## Problem
An exact transcription of the data below, complete and unaltered, is the expected answer.
[Records to use Boundary: Start]
-- A's body keeps the split when the tuple starts with the global minimum m
lemma pv_bodyA_keep (coalition : List Int) (m : Int) (rest : List Int)
    (hm : ∀ x ∈ rest, m < x) (hrest : rest.Nodup)
    (hperm : (m :: rest).Perm coalition) (hnd : coalition.Nodup)
    (c : List Int) (hcs : c.Sublist rest) (hlt : c.length < rest.length)
    (splits : List (List Int × List Int)) :
    pvBodyA coalition splits (m :: c)
      = splits ++ [(m :: c, PySem.Set.diff coalition (m :: c))] := by
  have hcm : ∀ x ∈ c, m < x := fun x hx => hm x (hcs.subset hx)
  have hmc : m ∉ c := fun h => lt_irrefl m (hcm m h)
  have hcnd : c.Nodup := hrest.sublist hcs
  have hnodup : (m :: c).Nodup := List.nodup_cons.mpr ⟨hmc, hcnd⟩
  have hof : PySem.Set.ofList (m :: c) = m :: c := PySem.Set.ofList_eq_self_of_nodup _ hnodup
  have hminA : PySem.List.min? (m :: c) (fun x => x) = some m := by
    rw [PySem.List.min?_id_cons]
    have hfold : List.foldl min m c = m := by
      rcases PySem.List.foldl_min_mem c m with h | h
      · exact h
      · have h1 := (PySem.List.foldl_min_le c m).1
        have h2 := hcm _ h
        omega
    rw [hfold]
  have hbne : ∃ x, x ∈ PySem.Set.diff coalition (m :: c) := by
    by_contra hall
    have hsub : coalition ⊆ m :: c := by
      intro x hx
      by_contra hxn
      exact hall ⟨x, (PySem.Set.mem_diff coalition (m :: c) x).mpr ⟨hx, hxn⟩⟩
    have h1 := (List.subperm_of_subset hnd hsub).length_le
    have h2 := hperm.length_eq
    simp only [List.length_cons] at h1 h2
    omega
  obtain ⟨mb, hmb⟩ : ∃ mb, PySem.List.min? (PySem.Set.diff coalition (m :: c)) (fun x => x) = some mb := by
    cases h : PySem.List.min? (PySem.Set.diff coalition (m :: c)) (fun x => x) with
    | none =>
        rw [PySem.List.min?_eq_none_iff] at h
        rcases hbne with ⟨x, hx⟩
        rw [h] at hx
        simp at hx
    | some mb => exact ⟨mb, rfl⟩
  have hmbmem := (PySem.Set.mem_diff coalition (m :: c) mb).mp (PySem.List.min?_mem hmb)
  have hmgt : m < mb := by
    rcases List.mem_cons.mp (hperm.mem_iff.mpr hmbmem.1) with h | h
    · subst h
      exact absurd (List.mem_cons_self ..) hmbmem.2
    · exact hm mb h
  simp only [pvBodyA, hof, hminA, hmb]
  rw [if_pos hmgt]

-- A's body skips tuples that avoid the global minimum m
lemma pv_bodyA_skip (coalition : List Int) (m : Int) (rest : List Int)
    (hm : ∀ x ∈ rest, m < x) (hrest : rest.Nodup)
    (hperm : (m :: rest).Perm coalition)
    (tup : List Int) (hcs : tup.Sublist rest) (hne : tup ≠ [])
    (splits : List (List Int × List Int)) :
    pvBodyA coalition splits tup = splits := by
  have htm : ∀ x ∈ tup, m < x := fun x hx => hm x (hcs.subset hx)
  have hmt : m ∉ tup := fun h => lt_irrefl m (htm m h)
  have hof : PySem.Set.ofList tup = tup :=
    PySem.Set.ofList_eq_self_of_nodup _ (hrest.sublist hcs)
  obtain ⟨ma, hma⟩ : ∃ ma, PySem.List.min? tup (fun x => x) = some ma := by
    cases h : PySem.List.min? tup (fun x => x) with
    | none => exact absurd ((PySem.List.min?_eq_none_iff _ _).mp h) hne
    | some ma => exact ⟨ma, rfl⟩
  have hma_gt : m < ma := htm ma (PySem.List.min?_mem hma)
  have hmB : m ∈ PySem.Set.diff coalition tup :=
    (PySem.Set.mem_diff coalition tup m).mpr ⟨hperm.mem_iff.mp (List.mem_cons_self ..), hmt⟩
  obtain ⟨mb, hmb⟩ : ∃ mb, PySem.List.min? (PySem.Set.diff coalition tup) (fun x => x) = some mb := by
    cases h : PySem.List.min? (PySem.Set.diff coalition tup) (fun x => x) with
    | none =>
        rw [PySem.List.min?_eq_none_iff] at h
        rw [h] at hmB
        simp at hmB
    | some mb => exact ⟨mb, rfl⟩
  have hmb_le : mb ≤ m := PySem.List.min?_isMin hmb m hmB
  simp only [pvBodyA, hof, hma, hmb]
  rw [if_neg (by omega)]

-- A's inner loop at size s+1 produces exactly the m-anchored splits of size s+1
lemma pv_innerA (coalition : List Int) (m : Int) (rest : List Int)
    (hm : ∀ x ∈ rest, m < x) (hrest : rest.Nodup)
    (hperm : (m :: rest).Perm coalition) (hnd : coalition.Nodup)
    (s : Nat) (hs : s + 1 ≤ rest.length) (splits : List (List Int × List Int)) :
    (PySem.List.combinations (m :: rest) (s + 1)).foldl (pvBodyA coalition) splits
      = splits ++ (PySem.List.combinations rest s).map
          (fun c => (m :: c, PySem.Set.diff coalition (m :: c))) := by
  have hkeep : (PySem.List.combinations rest s).foldl
      (fun acc c => pvBodyA coalition acc (m :: c)) splits
      = (PySem.List.combinations rest s).foldl
      (fun acc c => acc ++ [(m :: c, PySem.Set.diff coalition (m :: c))]) splits :=
    PySem.List.foldl_congr_mem (PySem.List.combinations rest s)
      (fun acc c => pvBodyA coalition acc (m :: c))
      (fun acc c => acc ++ [(m :: c, PySem.Set.diff coalition (m :: c))]) splits
      (fun acc c hc => by
        obtain ⟨hsub, hlen⟩ := (PySem.List.mem_combinations_iff _ _ _).mp hc
        exact pv_bodyA_keep coalition m rest hm hrest hperm hnd c hsub
          (by rw [hlen]; omega) acc)
  have hskip : ∀ init : List (List Int × List Int),
      (PySem.List.combinations rest (s + 1)).foldl (pvBodyA coalition) init = init := fun init => by
    rw [PySem.List.foldl_congr_mem (PySem.List.combinations rest (s + 1))
      (pvBodyA coalition) (fun acc _ => acc) init
      (fun acc tup htup => by
        obtain ⟨hsub, hlen⟩ := (PySem.List.mem_combinations_iff _ _ _).mp htup
        exact pv_bodyA_skip coalition m rest hm hrest hperm tup hsub
          (by intro h; rw [h] at hlen; simp at hlen) acc)]
    exact pv_foldl_const _ _
  rw [PySem.List.combinations_cons_succ, List.foldl_append, List.foldl_map, hkeep,
    PySem.List.foldl_append_singleton_eq_map, hskip]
[Records to use Boundary: End]
## Answer box
-- A's body keeps the split when the tuple starts with the global minimum m
lemma pv_bodyA_keep (coalition : List Int) (m : Int) (rest : List Int)
    (hm : ∀ x ∈ rest, m < x) (hrest : rest.Nodup)
    (hperm : (m :: rest).Perm coalition) (hnd : coalition.Nodup)
    (c : List Int) (hcs : c.Sublist rest) (hlt : c.length < rest.length)
    (splits : List (List Int × List Int)) :
    pvBodyA coalition splits (m :: c)
      = splits ++ [(m :: c, PySem.Set.diff coalition (m :: c))] := by
  have hcm : ∀ x ∈ c, m < x := fun x hx => hm x (hcs.subset hx)
  have hmc : m ∉ c := fun h => lt_irrefl m (hcm m h)
  have hcnd : c.Nodup := hrest.sublist hcs
  have hnodup : (m :: c).Nodup := List.nodup_cons.mpr ⟨hmc, hcnd⟩
  have hof : PySem.Set.ofList (m :: c) = m :: c := PySem.Set.ofList_eq_self_of_nodup _ hnodup
  have hminA : PySem.List.min? (m :: c) (fun x => x) = some m := by
    rw [PySem.List.min?_id_cons]
    have hfold : List.foldl min m c = m := by
      rcases PySem.List.foldl_min_mem c m with h | h
      · exact h
      · have h1 := (PySem.List.foldl_min_le c m).1
        have h2 := hcm _ h
        omega
    rw [hfold]
  have hbne : ∃ x, x ∈ PySem.Set.diff coalition (m :: c) := by
    by_contra hall
    have hsub : coalition ⊆ m :: c := by
      intro x hx
      by_contra hxn
      exact hall ⟨x, (PySem.Set.mem_diff coalition (m :: c) x).mpr ⟨hx, hxn⟩⟩
    have h1 := (List.subperm_of_subset hnd hsub).length_le
    have h2 := hperm.length_eq
    simp only [List.length_cons] at h1 h2
    omega
  obtain ⟨mb, hmb⟩ : ∃ mb, PySem.List.min? (PySem.Set.diff coalition (m :: c)) (fun x => x) = some mb := by
    cases h : PySem.List.min? (PySem.Set.diff coalition (m :: c)) (fun x => x) with
    | none =>
        rw [PySem.List.min?_eq_none_iff] at h
        rcases hbne with ⟨x, hx⟩
        rw [h] at hx
        simp at hx
    | some mb => exact ⟨mb, rfl⟩
  have hmbmem := (PySem.Set.mem_diff coalition (m :: c) mb).mp (PySem.List.min?_mem hmb)
  have hmgt : m < mb := by
    rcases List.mem_cons.mp (hperm.mem_iff.mpr hmbmem.1) with h | h
    · subst h
      exact absurd (List.mem_cons_self ..) hmbmem.2
    · exact hm mb h
  simp only [pvBodyA, hof, hminA, hmb]
  rw [if_pos hmgt]

-- A's body skips tuples that avoid the global minimum m
lemma pv_bodyA_skip (coalition : List Int) (m : Int) (rest : List Int)
    (hm : ∀ x ∈ rest, m < x) (hrest : rest.Nodup)
    (hperm : (m :: rest).Perm coalition)
    (tup : List Int) (hcs : tup.Sublist rest) (hne : tup ≠ [])
    (splits : List (List Int × List Int)) :
    pvBodyA coalition splits tup = splits := by
  have htm : ∀ x ∈ tup, m < x := fun x hx => hm x (hcs.subset hx)
  have hmt : m ∉ tup := fun h => lt_irrefl m (htm m h)
  have hof : PySem.Set.ofList tup = tup :=
    PySem.Set.ofList_eq_self_of_nodup _ (hrest.sublist hcs)
  obtain ⟨ma, hma⟩ : ∃ ma, PySem.List.min? tup (fun x => x) = some ma := by
    cases h : PySem.List.min? tup (fun x => x) with
    | none => exact absurd ((PySem.List.min?_eq_none_iff _ _).mp h) hne
    | some ma => exact ⟨ma, rfl⟩
  have hma_gt : m < ma := htm ma (PySem.List.min?_mem hma)
  have hmB : m ∈ PySem.Set.diff coalition tup :=
    (PySem.Set.mem_diff coalition tup m).mpr ⟨hperm.mem_iff.mp (List.mem_cons_self ..), hmt⟩
  obtain ⟨mb, hmb⟩ : ∃ mb, PySem.List.min? (PySem.Set.diff coalition tup) (fun x => x) = some mb := by
    cases h : PySem.List.min? (PySem.Set.diff coalition tup) (fun x => x) with
    | none =>
        rw [PySem.List.min?_eq_none_iff] at h
        rw [h] at hmB
        simp at hmB
    | some mb => exact ⟨mb, rfl⟩
  have hmb_le : mb ≤ m := PySem.List.min?_isMin hmb m hmB
  simp only [pvBodyA, hof, hma, hmb]
  rw [if_neg (by omega)]

-- A's inner loop at size s+1 produces exactly the m-anchored splits of size s+1
lemma pv_innerA (coalition : List Int) (m : Int) (rest : List Int)
    (hm : ∀ x ∈ rest, m < x) (hrest : rest.Nodup)
    (hperm : (m :: rest).Perm coalition) (hnd : coalition.Nodup)
    (s : Nat) (hs : s + 1 ≤ rest.length) (splits : List (List Int × List Int)) :
    (PySem.List.combinations (m :: rest) (s + 1)).foldl (pvBodyA coalition) splits
      = splits ++ (PySem.List.combinations rest s).map
          (fun c => (m :: c, PySem.Set.diff coalition (m :: c))) := by
  have hkeep : (PySem.List.combinations rest s).foldl
      (fun acc c => pvBodyA coalition acc (m :: c)) splits
      = (PySem.List.combinations rest s).foldl
      (fun acc c => acc ++ [(m :: c, PySem.Set.diff coalition (m :: c))]) splits :=
    PySem.List.foldl_congr_mem (PySem.List.combinations rest s)
      (fun acc c => pvBodyA coalition acc (m :: c))
      (fun acc c => acc ++ [(m :: c, PySem.Set.diff coalition (m :: c))]) splits
      (fun acc c hc => by
        obtain ⟨hsub, hlen⟩ := (PySem.List.mem_combinations_iff _ _ _).mp hc
        exact pv_bodyA_keep coalition m rest hm hrest hperm hnd c hsub
          (by rw [hlen]; omega) acc)
  have hskip : ∀ init : List (List Int × List Int),
      (PySem.List.combinations rest (s + 1)).foldl (pvBodyA coalition) init = init := fun init => by
    rw [PySem.List.foldl_congr_mem (PySem.List.combinations rest (s + 1))
      (pvBodyA coalition) (fun acc _ => acc) init
      (fun acc tup htup => by
        obtain ⟨hsub, hlen⟩ := (PySem.List.mem_combinations_iff _ _ _).mp htup
        exact pv_bodyA_skip coalition m rest hm hrest hperm tup hsub
          (by intro h; rw [h] at hlen; simp at hlen) acc)]
    exact pv_foldl_const _ _
  rw [PySem.List.combinations_cons_succ, List.foldl_append, List.foldl_map, hkeep,
    PySem.List.foldl_append_singleton_eq_map, hskip]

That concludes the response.